▶ **Task brief**: Only the lines below starting at the one that contains "(fun p => PySem.List.slice" and ending at the one that contains "def Spec_partition_freq_array (freq_array" are to be reproduced, exactly and with both ends kept.

Stored items

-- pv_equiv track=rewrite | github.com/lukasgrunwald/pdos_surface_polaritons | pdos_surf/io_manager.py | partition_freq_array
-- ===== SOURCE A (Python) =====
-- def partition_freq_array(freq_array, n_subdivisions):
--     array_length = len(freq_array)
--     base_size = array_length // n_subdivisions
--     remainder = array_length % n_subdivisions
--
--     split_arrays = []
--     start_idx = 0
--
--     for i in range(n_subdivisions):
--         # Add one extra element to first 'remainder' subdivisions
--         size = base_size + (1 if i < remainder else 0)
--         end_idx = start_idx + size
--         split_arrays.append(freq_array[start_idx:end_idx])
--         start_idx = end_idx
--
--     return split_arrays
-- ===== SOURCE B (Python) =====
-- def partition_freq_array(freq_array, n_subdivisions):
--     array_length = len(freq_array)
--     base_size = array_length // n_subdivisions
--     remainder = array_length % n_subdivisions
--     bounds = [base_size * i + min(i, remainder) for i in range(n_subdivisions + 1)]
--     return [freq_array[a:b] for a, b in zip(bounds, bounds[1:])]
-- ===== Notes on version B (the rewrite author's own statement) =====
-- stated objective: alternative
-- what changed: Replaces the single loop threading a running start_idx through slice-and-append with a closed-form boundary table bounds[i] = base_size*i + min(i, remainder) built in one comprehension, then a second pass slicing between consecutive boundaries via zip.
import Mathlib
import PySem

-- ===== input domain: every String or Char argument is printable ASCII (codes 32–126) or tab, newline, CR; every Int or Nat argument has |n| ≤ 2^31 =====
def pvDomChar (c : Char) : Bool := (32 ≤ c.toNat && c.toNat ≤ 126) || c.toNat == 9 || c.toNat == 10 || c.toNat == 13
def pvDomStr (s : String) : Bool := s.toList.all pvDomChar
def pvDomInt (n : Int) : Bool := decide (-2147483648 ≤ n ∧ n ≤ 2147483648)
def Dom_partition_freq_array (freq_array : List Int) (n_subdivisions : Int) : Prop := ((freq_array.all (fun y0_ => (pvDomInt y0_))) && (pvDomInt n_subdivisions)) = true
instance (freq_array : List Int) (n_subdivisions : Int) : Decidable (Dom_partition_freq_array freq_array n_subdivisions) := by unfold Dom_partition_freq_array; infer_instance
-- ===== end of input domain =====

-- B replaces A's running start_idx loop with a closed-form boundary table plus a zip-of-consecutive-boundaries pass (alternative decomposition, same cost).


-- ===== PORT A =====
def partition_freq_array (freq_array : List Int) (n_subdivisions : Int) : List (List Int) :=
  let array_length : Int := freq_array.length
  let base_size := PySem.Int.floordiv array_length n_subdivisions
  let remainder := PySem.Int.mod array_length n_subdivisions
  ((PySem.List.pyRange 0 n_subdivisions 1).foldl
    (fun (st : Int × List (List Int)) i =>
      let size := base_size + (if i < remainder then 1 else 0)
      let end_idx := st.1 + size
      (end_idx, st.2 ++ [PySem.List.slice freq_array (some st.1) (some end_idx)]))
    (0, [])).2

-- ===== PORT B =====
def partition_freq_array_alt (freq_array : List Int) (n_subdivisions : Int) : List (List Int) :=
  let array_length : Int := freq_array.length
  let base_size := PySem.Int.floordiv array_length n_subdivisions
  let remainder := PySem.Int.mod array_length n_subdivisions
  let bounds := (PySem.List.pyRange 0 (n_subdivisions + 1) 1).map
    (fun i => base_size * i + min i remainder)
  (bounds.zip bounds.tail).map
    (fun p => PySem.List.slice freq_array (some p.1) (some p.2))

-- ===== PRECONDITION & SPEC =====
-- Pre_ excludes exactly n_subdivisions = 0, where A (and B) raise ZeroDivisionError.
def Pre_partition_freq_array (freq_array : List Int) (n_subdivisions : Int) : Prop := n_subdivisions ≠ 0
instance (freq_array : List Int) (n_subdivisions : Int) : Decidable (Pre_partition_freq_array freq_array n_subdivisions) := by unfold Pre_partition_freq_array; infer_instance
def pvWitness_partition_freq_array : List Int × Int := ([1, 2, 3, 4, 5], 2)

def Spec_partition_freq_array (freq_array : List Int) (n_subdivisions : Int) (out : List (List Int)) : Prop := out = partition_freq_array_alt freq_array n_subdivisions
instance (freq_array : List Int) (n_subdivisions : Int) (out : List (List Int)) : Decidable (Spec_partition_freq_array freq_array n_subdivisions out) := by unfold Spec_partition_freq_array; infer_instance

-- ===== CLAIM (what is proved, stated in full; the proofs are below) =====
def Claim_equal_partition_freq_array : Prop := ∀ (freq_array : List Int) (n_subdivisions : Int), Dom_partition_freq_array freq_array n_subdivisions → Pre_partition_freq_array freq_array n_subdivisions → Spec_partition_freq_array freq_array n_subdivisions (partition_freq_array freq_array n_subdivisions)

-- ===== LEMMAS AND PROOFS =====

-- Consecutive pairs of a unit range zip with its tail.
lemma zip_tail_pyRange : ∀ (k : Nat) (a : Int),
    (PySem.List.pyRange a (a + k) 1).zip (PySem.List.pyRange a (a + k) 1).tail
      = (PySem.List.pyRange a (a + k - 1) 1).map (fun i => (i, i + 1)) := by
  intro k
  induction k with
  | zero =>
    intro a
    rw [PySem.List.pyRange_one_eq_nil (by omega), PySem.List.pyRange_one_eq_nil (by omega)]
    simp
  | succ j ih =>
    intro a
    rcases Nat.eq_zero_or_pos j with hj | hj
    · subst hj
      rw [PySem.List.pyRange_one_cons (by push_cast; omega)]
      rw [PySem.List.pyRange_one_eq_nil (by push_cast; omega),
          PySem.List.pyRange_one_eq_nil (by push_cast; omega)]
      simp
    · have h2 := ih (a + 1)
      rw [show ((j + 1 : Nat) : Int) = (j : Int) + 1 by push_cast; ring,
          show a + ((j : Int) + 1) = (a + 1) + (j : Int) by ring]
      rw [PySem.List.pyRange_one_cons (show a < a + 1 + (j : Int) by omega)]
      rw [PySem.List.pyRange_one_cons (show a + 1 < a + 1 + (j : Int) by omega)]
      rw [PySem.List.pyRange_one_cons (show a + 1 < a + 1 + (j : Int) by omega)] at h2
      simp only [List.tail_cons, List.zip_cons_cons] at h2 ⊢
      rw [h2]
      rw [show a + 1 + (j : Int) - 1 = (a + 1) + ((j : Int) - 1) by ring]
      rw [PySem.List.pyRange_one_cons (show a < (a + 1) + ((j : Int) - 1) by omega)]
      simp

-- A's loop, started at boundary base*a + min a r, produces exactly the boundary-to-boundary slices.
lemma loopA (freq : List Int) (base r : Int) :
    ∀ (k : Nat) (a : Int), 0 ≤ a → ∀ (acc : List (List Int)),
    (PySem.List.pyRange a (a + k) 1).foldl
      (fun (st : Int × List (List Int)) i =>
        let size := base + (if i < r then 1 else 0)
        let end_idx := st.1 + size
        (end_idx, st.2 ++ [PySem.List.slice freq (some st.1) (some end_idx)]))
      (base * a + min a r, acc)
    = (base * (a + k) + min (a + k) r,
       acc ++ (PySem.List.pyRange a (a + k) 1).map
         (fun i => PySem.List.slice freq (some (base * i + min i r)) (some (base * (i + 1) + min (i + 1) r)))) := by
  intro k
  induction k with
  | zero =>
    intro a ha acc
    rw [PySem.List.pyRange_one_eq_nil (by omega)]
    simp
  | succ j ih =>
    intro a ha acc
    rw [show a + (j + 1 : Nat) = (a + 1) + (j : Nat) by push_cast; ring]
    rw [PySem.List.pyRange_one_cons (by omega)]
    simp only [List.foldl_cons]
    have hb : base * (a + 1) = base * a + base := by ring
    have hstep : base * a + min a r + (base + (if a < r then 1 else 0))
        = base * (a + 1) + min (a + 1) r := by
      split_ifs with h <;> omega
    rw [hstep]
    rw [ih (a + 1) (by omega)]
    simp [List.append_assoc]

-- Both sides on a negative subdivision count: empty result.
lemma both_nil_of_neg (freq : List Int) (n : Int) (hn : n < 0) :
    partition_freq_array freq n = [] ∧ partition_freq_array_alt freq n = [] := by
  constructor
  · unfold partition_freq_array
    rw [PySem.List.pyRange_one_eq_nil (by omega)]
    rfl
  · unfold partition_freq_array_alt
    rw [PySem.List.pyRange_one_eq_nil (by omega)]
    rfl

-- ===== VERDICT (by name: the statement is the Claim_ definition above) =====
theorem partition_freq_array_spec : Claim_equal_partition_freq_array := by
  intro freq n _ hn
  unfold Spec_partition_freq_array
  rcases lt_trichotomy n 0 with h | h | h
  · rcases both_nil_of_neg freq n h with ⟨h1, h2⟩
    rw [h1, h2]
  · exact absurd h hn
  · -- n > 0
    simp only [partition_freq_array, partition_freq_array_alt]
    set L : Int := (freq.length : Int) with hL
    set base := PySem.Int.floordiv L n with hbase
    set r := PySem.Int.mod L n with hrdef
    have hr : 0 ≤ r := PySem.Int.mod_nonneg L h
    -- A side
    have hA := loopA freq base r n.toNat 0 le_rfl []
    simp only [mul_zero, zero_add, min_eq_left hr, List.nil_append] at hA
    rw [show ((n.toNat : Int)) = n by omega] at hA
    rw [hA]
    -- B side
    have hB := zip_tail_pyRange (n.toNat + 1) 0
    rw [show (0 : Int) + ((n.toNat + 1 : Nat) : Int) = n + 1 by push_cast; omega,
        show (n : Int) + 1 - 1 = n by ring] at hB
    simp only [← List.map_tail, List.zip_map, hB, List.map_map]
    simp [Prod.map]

▶ **Problem solution**:
    (fun p => PySem.List.slice freq_array (some p.1) (some p.2))

-- ===== PRECONDITION & SPEC =====
-- Pre_ excludes exactly n_subdivisions = 0, where A (and B) raise ZeroDivisionError.
def Pre_partition_freq_array (freq_array : List Int) (n_subdivisions : Int) : Prop := n_subdivisions ≠ 0
instance (freq_array : List Int) (n_subdivisions : Int) : Decidable (Pre_partition_freq_array freq_array n_subdivisions) := by unfold Pre_partition_freq_array; infer_instance
def pvWitness_partition_freq_array : List Int × Int := ([1, 2, 3, 4, 5], 2)

def Spec_partition_freq_array (freq_array : List Int) (n_subdivisions : Int) (out : List (List Int)) : Prop := out = partition_freq_array_alt freq_array n_subdivisions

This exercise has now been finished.